#### Provided data

-- pv_equiv track=rewrite | github.com/succdedf/real-time-PLKG-tool | oai_bs.py | Cascade_Cal
-- ===== SOURCE A (Python) =====
-- def Cascade_Cal(K, len):
--     result = 0
--     one = 1
--     i = 0
--     while i < len:
--         j = 0
--         bit = 0
--         while j < 3:
--             bit = bit ^ (K & 1)
--             K = K >> 1
--             j += 1
--         if bit == 1:
--             result |= one
--         one = one << 1
--         i += 3
--     return result
-- ===== SOURCE B (Python) =====
-- _P = [0, 1, 1, 0, 1, 0, 0, 1]  # popcount parity of each 3-bit value
--
-- def Cascade_Cal(K, len):
--     result = 0
--     one = 1
--     for _ in range((len + 2) // 3):
--         if _P[K & 7]:
--             result |= one
--         K >>= 3
--         one <<= 1
--     return result
-- ===== Notes on version B (the rewrite author's own statement) =====
-- stated objective: simpler
-- what changed: Replaces A's inner 3-step XOR loop with a precomputed 8-entry parity lookup table indexed by the masked low 3 bits (K & 7), shifting K by 3 per group.
import Mathlib
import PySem

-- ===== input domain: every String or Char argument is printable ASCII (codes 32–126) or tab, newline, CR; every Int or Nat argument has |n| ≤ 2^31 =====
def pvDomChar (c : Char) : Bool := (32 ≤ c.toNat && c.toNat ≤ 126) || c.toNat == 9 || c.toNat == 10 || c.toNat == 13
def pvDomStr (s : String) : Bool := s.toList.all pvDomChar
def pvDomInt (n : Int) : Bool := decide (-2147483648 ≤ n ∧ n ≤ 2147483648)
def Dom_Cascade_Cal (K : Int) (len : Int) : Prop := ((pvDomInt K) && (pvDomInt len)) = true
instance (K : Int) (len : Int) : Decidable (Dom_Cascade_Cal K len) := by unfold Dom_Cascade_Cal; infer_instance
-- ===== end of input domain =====

-- B replaces A's inner 3-step XOR loop with an 8-entry parity lookup table on K & 7 (objective: simpler).

-- ===== PORT A =====
-- inner 'while j < 3' loop: state (K, bit), counter j
def Cascade_Cal_inner (K : Int) (bit : Int) (j : Int) : Int × Int :=
  if j < 3 then
    Cascade_Cal_inner (K >>> (1 : Nat)) (PySem.Int.bxor bit (PySem.Int.band K 1)) (j + 1)
  else (K, bit)
termination_by (3 - j).toNat
decreasing_by omega

-- outer 'while i < len' loop: state (K, result, one), counter i
def Cascade_Cal_loop (K result one i len : Int) : Int :=
  if i < len then
    let p := Cascade_Cal_inner K 0 0
    let result' := if p.2 = 1 then PySem.Int.bor result one else result
    Cascade_Cal_loop p.1 result' (one <<< (1 : Nat)) (i + 3) len
  else result
termination_by (len - i).toNat
decreasing_by omega

def Cascade_Cal (K : Int) (len : Int) : Int :=
  Cascade_Cal_loop K 0 1 0 len

-- ===== PORT B =====
def pvParityTable : List Int := [0, 1, 1, 0, 1, 0, 0, 1]

-- 'for _ in range(n)' loop; the index K & 7 is always in 0..7, so pyGet? is some and getD 0 is never taken
def Cascade_Cal_alt_loop (K result one : Int) : Nat → Int
  | 0 => result
  | n + 1 =>
    let result' :=
      if (PySem.List.pyGet? pvParityTable (PySem.Int.band K 7)).getD 0 ≠ 0 then
        PySem.Int.bor result one
      else result
    Cascade_Cal_alt_loop (K >>> (3 : Nat)) result' (one <<< (1 : Nat)) n

def Cascade_Cal_alt (K : Int) (len : Int) : Int :=
  Cascade_Cal_alt_loop K 0 1 (PySem.Int.floordiv (len + 2) 3).toNat

-- ===== PRECONDITION & SPEC =====
def Spec_Cascade_Cal (K : Int) (len : Int) (out : Int) : Prop := out = Cascade_Cal_alt K len
instance (K : Int) (len : Int) (out : Int) : Decidable (Spec_Cascade_Cal K len out) := by unfold Spec_Cascade_Cal; infer_instance

-- ===== CLAIM (what is proved, stated in full; the proofs are below) =====
def Claim_equal_Cascade_Cal : Prop := ∀ (K : Int) (len : Int), Dom_Cascade_Cal K len → Spec_Cascade_Cal K len (Cascade_Cal K len)

-- ===== LEMMAS AND PROOFS =====

-- K & 7 is K mod 8 (Python/floor semantics; here emod since 8 > 0)
lemma band_seven (K : Int) : PySem.Int.band K 7 = K % 8 := by
  have e7 : (7 : Int).toNat = 7 := rfl
  unfold PySem.Int.band
  split_ifs with h1 h2 h2
  · rw [e7]
    have := Nat.and_two_pow_sub_one_eq_mod K.toNat 3
    norm_num at this
    omega
  · omega
  · rw [e7, Nat.and_comm]
    have h := Nat.and_two_pow_sub_one_eq_mod (-K - 1).toNat 3
    rw [show (2 : ℕ) ^ 3 - 1 = 7 by norm_num] at h
    rw [show (2 : ℕ) ^ 3 = 8 by norm_num] at h
    omega
  · omega

-- the three-fold XOR of the low bits equals the table entry at K % 8
lemma bit_table (K : Int) :
    PySem.Int.bxor (PySem.Int.bxor (PySem.Int.bxor 0 (K % 2)) (K / 2 % 2)) (K / 4 % 2)
      = (PySem.List.pyGet? pvParityTable (K % 8)).getD 0 := by
  have h2 : K % 2 = K % 8 % 2 := by omega
  have h4 : K / 2 % 2 = K % 8 / 2 % 2 := by omega
  have h8 : K / 4 % 2 = K % 8 / 4 % 2 := by omega
  rw [h2, h4, h8]
  have h : K % 8 = 0 ∨ K % 8 = 1 ∨ K % 8 = 2 ∨ K % 8 = 3 ∨ K % 8 = 4 ∨ K % 8 = 5 ∨
      K % 8 = 6 ∨ K % 8 = 7 := by omega
  rcases h with h|h|h|h|h|h|h|h <;> rw [h] <;> decide

-- the inner loop returns K shifted by 3 and the table value for K's low 3 bits
lemma inner_eq (K : Int) :
    Cascade_Cal_inner K 0 0
      = (K >>> (3 : Nat), (PySem.List.pyGet? pvParityTable (PySem.Int.band K 7)).getD 0) := by
  have d1 : K >>> (1 : Nat) = K / 2 := by
    rw [Int.shiftRight_eq_div_pow]; norm_num
  have d2 : K >>> (1 : Nat) >>> (1 : Nat) = K / 4 := by
    rw [d1, Int.shiftRight_eq_div_pow]
    norm_num
    omega
  have d3 : K >>> (1 : Nat) >>> (1 : Nat) >>> (1 : Nat) = K >>> (3 : Nat) := by
    rw [show (3 : Nat) = 1 + 1 + 1 from rfl, Int.shiftRight_add, Int.shiftRight_add]
  rw [Cascade_Cal_inner, Cascade_Cal_inner, Cascade_Cal_inner, Cascade_Cal_inner]
  norm_num
  rw [d3]
  refine ⟨Eq.refl _, ?_⟩
  rw [d2, d1, PySem.Int.band_one, PySem.Int.band_one, PySem.Int.band_one,
      PySem.Int.mod_eq_emod_of_pos (by norm_num),
      PySem.Int.mod_eq_emod_of_pos (by norm_num),
      PySem.Int.mod_eq_emod_of_pos (by norm_num), band_seven]
  exact bit_table K

-- table entries are 0 or 1
lemma table_zero_one (K : Int) :
    (PySem.List.pyGet? pvParityTable (PySem.Int.band K 7)).getD 0 = 0 ∨
    (PySem.List.pyGet? pvParityTable (PySem.Int.band K 7)).getD 0 = 1 := by
  rw [band_seven]
  have h : K % 8 = 0 ∨ K % 8 = 1 ∨ K % 8 = 2 ∨ K % 8 = 3 ∨ K % 8 = 4 ∨ K % 8 = 5 ∨
      K % 8 = 6 ∨ K % 8 = 7 := by omega
  rcases h with h|h|h|h|h|h|h|h <;> rw [h] <;> decide

-- one unfolding of A's outer loop in the running case
lemma loop_succ (K result one i len : Int) (hlt : i < len) :
    Cascade_Cal_loop K result one i len =
      Cascade_Cal_loop (Cascade_Cal_inner K 0 0).1
        (if (Cascade_Cal_inner K 0 0).2 = 1 then PySem.Int.bor result one else result)
        (one <<< (1 : Nat)) (i + 3) len := by
  rw [Cascade_Cal_loop, if_pos hlt]

-- the two loops agree when B's iteration count is the number of groups A still has to do
lemma loops_eq : ∀ (n : Nat) (K result one i len : Int),
    (PySem.Int.floordiv (len - i + 2) 3).toNat = n →
    Cascade_Cal_loop K result one i len = Cascade_Cal_alt_loop K result one n := by
  intro n
  induction n with
  | zero =>
    intro K result one i len hn
    rw [PySem.Int.floordiv_eq_ediv_of_pos (by norm_num)] at hn
    rw [Cascade_Cal_loop]
    have : ¬ i < len := by omega
    simp [this, Cascade_Cal_alt_loop]
  | succ n ih =>
    intro K result one i len hn
    rw [PySem.Int.floordiv_eq_ediv_of_pos (by norm_num)] at hn
    have hlt : i < len := by omega
    have hrec : (PySem.Int.floordiv (len - (i + 3) + 2) 3).toNat = n := by
      rw [PySem.Int.floordiv_eq_ediv_of_pos (by norm_num)]
      omega
    rw [loop_succ K result one i len hlt, inner_eq, ih _ _ _ _ _ hrec,
      Cascade_Cal_alt_loop]
    rcases table_zero_one K with h | h <;> simp [h]

-- ===== VERDICT (by name: the statement is the Claim_ definition above) =====
theorem Cascade_Cal_spec : Claim_equal_Cascade_Cal := by
  intro K len _
  unfold Spec_Cascade_Cal Cascade_Cal Cascade_Cal_alt
  exact loops_eq _ K 0 1 0 len (by norm_num)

########

Output the lines from the one with "succ n ih =>" to the final line of the entries above, exactly as they stand, please, and nothing else.

[Answer below]:
  | succ n ih =>
    intro K result one i len hn
    rw [PySem.Int.floordiv_eq_ediv_of_pos (by norm_num)] at hn
    have hlt : i < len := by omega
    have hrec : (PySem.Int.floordiv (len - (i + 3) + 2) 3).toNat = n := by
      rw [PySem.Int.floordiv_eq_ediv_of_pos (by norm_num)]
      omega
    rw [loop_succ K result one i len hlt, inner_eq, ih _ _ _ _ _ hrec,
      Cascade_Cal_alt_loop]
    rcases table_zero_one K with h | h <;> simp [h]

-- ===== VERDICT (by name: the statement is the Claim_ definition above) =====
theorem Cascade_Cal_spec : Claim_equal_Cascade_Cal := by
  intro K len _
  unfold Spec_Cascade_Cal Cascade_Cal Cascade_Cal_alt
  exact loops_eq _ K 0 1 0 len (by norm_num)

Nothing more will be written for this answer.